Task prompt
Look below for the line containing "cases leetVal c <;> simp". Output it and each remaining line of the entries exactly, and nothing else.

(Material to process begins)

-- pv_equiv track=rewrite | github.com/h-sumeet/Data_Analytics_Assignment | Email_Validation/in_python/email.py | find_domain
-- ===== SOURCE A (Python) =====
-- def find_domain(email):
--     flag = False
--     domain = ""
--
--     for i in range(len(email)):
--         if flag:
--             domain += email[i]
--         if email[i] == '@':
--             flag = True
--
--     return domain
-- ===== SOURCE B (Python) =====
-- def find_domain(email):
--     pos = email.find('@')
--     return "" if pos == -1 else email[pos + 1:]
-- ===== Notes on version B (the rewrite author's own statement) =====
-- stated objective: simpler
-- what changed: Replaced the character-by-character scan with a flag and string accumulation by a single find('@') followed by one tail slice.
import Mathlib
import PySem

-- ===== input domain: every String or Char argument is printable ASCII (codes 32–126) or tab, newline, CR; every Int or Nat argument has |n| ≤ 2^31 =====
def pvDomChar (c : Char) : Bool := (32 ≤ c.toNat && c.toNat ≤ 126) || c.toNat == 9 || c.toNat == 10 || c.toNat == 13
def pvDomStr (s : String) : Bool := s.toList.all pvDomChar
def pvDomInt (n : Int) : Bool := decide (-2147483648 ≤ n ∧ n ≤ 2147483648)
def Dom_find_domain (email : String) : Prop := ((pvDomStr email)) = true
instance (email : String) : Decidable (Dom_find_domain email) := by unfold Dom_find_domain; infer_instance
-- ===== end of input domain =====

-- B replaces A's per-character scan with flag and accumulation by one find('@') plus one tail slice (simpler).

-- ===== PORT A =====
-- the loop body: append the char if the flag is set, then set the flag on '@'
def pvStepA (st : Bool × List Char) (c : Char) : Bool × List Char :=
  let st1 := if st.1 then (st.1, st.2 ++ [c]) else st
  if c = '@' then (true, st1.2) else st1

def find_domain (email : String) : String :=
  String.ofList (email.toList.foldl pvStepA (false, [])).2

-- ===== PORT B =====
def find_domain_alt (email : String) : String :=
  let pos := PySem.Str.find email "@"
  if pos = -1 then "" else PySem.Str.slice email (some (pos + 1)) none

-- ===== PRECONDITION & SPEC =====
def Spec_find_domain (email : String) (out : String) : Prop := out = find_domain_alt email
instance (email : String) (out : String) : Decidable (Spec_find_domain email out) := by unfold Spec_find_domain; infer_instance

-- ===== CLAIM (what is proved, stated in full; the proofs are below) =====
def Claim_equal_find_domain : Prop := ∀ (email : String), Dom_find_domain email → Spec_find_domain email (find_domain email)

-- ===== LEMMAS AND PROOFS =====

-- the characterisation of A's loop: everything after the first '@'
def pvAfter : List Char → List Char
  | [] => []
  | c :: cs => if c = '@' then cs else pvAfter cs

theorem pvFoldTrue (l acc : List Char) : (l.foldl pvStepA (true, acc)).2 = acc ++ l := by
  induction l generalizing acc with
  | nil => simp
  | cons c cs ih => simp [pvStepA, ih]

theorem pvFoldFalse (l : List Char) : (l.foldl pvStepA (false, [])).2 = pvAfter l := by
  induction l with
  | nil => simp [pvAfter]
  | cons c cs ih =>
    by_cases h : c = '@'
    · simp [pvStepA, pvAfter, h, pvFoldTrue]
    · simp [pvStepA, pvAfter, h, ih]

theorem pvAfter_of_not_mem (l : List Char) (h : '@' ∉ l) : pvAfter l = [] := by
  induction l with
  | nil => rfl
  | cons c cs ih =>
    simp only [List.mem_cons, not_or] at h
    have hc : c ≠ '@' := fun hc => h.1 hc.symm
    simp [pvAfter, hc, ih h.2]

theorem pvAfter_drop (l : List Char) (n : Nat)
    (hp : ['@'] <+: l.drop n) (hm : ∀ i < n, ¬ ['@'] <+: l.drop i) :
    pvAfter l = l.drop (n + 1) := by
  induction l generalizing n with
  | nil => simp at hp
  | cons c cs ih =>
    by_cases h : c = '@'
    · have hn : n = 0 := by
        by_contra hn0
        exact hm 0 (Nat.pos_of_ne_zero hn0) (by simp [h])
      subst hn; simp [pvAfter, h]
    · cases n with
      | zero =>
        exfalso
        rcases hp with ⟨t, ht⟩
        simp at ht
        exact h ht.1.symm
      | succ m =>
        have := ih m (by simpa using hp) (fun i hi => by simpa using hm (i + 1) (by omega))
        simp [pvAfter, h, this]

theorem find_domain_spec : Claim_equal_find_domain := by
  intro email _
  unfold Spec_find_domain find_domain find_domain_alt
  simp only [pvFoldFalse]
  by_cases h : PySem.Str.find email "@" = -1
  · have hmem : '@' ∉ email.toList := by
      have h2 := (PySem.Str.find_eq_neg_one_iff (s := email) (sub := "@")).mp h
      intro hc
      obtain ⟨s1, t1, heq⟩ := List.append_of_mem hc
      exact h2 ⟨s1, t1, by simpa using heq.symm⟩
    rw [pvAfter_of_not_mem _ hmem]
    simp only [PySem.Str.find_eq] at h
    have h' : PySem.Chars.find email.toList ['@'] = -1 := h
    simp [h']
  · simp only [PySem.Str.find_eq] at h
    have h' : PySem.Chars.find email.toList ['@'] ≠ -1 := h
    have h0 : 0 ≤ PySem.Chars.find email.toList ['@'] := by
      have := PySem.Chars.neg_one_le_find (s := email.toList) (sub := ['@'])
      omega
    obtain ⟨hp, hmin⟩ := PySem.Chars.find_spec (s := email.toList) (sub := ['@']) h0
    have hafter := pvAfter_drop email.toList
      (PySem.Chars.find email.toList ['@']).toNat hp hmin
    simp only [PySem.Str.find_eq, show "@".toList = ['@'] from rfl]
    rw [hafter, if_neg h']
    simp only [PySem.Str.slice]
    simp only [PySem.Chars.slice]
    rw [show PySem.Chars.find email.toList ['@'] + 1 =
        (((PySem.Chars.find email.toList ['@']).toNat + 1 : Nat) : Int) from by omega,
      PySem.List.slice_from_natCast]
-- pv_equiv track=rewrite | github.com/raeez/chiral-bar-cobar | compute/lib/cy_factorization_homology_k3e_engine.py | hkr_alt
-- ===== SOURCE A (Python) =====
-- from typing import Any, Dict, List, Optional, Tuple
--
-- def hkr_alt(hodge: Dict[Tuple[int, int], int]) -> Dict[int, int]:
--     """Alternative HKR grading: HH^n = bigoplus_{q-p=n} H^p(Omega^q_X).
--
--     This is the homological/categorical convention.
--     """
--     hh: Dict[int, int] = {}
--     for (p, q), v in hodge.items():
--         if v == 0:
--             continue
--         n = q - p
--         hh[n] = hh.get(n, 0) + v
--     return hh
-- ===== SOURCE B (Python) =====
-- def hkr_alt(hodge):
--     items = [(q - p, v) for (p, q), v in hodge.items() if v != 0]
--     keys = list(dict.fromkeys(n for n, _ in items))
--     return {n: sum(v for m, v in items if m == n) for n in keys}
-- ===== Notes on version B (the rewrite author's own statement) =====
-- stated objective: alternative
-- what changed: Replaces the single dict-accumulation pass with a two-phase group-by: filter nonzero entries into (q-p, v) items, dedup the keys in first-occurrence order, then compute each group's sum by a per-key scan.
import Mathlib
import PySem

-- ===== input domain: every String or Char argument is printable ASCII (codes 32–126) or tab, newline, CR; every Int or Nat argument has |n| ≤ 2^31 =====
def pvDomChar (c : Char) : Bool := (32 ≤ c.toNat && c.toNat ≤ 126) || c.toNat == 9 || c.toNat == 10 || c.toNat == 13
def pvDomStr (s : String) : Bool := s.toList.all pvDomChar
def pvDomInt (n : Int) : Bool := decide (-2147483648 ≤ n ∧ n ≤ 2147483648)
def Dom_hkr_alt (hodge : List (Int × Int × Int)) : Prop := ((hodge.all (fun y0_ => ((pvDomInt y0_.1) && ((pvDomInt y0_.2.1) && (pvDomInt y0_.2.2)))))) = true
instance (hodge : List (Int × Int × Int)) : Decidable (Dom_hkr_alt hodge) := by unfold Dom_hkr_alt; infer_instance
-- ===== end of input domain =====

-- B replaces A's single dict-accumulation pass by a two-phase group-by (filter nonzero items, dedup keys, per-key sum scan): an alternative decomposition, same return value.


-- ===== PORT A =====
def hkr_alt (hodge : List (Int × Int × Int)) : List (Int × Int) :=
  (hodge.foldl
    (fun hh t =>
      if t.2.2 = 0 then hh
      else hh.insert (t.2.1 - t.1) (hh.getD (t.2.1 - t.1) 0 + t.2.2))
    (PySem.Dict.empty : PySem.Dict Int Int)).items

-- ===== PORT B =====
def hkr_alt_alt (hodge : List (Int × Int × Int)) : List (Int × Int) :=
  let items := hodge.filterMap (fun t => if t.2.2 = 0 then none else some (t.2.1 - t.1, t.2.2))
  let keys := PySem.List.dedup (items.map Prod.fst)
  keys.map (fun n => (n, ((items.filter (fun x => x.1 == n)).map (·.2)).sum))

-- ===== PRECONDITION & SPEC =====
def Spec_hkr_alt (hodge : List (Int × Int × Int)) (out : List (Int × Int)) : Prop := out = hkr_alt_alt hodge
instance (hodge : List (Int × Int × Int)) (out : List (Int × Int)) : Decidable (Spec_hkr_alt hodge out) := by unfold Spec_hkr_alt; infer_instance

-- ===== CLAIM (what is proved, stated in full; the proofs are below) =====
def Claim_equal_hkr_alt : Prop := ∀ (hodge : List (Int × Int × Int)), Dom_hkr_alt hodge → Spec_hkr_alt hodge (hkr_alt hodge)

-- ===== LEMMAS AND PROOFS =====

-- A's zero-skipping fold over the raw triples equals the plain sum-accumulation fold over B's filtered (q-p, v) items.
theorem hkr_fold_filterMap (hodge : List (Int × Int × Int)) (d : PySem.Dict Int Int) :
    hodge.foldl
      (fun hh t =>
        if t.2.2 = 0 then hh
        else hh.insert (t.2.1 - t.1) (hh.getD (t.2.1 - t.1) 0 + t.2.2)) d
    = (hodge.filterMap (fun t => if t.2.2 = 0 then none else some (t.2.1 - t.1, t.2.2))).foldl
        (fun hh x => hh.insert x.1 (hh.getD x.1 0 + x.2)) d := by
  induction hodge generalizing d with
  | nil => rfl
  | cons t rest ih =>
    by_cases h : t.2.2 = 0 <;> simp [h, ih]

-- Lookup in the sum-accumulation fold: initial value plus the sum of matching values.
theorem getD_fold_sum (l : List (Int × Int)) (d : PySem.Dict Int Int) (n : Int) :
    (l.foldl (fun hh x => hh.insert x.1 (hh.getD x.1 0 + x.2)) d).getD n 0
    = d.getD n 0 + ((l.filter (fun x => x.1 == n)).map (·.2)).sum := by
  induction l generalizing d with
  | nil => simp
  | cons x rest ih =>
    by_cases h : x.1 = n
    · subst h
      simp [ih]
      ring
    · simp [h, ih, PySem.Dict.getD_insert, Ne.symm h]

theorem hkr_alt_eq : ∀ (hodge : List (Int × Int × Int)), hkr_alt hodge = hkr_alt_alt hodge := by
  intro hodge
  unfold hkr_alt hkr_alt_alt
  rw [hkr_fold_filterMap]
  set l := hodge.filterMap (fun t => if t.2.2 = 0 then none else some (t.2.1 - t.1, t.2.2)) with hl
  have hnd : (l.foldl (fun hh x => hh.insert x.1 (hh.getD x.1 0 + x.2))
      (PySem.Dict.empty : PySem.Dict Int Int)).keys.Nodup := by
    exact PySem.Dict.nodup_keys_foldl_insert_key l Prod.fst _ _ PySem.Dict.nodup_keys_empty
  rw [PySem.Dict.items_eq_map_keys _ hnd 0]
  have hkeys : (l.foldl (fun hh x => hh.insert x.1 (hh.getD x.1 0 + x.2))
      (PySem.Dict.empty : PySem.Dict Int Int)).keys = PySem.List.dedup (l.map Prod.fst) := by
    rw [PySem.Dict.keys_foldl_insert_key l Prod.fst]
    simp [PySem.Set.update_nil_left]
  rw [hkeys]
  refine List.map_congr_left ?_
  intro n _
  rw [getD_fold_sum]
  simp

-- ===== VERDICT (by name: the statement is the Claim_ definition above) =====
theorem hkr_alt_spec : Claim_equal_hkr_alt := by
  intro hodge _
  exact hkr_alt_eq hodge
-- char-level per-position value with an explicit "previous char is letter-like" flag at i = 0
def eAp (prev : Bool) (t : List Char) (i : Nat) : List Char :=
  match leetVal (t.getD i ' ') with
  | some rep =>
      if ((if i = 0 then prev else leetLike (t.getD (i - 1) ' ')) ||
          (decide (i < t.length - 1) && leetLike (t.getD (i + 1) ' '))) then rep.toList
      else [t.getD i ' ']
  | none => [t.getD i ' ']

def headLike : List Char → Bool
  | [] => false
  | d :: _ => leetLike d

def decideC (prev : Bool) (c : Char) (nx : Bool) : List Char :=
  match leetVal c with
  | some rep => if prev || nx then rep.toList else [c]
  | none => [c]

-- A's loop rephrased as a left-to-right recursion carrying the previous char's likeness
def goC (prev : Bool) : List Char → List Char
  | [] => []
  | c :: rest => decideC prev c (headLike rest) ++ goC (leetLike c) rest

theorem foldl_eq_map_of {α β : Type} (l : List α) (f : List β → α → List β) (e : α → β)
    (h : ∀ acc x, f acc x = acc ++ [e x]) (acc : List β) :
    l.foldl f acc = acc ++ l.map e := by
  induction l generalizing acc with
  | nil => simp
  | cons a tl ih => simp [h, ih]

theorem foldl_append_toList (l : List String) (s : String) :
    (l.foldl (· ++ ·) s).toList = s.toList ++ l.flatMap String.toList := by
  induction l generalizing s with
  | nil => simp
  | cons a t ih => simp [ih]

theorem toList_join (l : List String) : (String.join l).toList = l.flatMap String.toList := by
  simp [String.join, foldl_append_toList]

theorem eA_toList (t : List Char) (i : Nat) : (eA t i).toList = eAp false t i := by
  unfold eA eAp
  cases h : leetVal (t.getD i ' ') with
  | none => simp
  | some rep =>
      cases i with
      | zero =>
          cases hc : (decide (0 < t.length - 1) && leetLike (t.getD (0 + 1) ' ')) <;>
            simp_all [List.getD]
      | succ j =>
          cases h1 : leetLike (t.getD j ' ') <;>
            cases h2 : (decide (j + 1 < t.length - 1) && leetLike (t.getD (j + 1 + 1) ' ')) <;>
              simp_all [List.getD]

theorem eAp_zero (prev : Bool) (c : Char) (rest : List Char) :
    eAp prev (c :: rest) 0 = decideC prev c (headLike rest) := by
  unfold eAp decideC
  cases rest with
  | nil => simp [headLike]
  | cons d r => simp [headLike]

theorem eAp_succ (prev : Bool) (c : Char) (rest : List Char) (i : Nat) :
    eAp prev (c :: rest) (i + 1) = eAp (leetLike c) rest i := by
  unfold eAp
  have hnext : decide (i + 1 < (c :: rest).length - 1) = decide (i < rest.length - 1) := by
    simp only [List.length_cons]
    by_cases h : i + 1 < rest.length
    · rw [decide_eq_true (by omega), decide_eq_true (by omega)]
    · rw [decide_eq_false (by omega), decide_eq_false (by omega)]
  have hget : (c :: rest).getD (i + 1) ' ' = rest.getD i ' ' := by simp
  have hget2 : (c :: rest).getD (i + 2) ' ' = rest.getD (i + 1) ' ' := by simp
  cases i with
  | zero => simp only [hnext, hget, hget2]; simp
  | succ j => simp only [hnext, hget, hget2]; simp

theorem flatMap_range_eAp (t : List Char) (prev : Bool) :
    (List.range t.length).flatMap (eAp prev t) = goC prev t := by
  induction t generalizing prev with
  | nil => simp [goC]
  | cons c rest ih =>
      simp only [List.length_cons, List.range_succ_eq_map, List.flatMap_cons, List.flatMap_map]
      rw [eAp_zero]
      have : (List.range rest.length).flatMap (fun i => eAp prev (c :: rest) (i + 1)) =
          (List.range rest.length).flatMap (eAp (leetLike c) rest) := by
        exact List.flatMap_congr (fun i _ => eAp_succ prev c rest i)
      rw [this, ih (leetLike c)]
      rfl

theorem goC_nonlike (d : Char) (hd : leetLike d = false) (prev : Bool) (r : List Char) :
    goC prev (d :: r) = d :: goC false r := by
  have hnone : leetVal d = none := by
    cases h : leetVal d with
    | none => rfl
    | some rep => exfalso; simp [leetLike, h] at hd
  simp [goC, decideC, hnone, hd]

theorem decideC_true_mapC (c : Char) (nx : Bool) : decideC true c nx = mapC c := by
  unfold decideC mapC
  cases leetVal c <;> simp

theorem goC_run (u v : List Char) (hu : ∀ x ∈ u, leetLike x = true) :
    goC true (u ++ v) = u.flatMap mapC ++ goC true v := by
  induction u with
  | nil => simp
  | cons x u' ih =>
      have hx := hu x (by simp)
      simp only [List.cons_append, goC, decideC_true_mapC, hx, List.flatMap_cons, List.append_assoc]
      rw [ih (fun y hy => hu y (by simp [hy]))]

(Material to process ends)

Task answer
  cases leetVal c <;> simp

theorem goC_run (u v : List Char) (hu : ∀ x ∈ u, leetLike x = true) :
    goC true (u ++ v) = u.flatMap mapC ++ goC true v := by
  induction u with
  | nil => simp
  | cons x u' ih =>
      have hx := hu x (by simp)
      simp only [List.cons_append, goC, decideC_true_mapC, hx, List.flatMap_cons, List.append_assoc]
      rw [ih (fun y hy => hu y (by simp [hy]))]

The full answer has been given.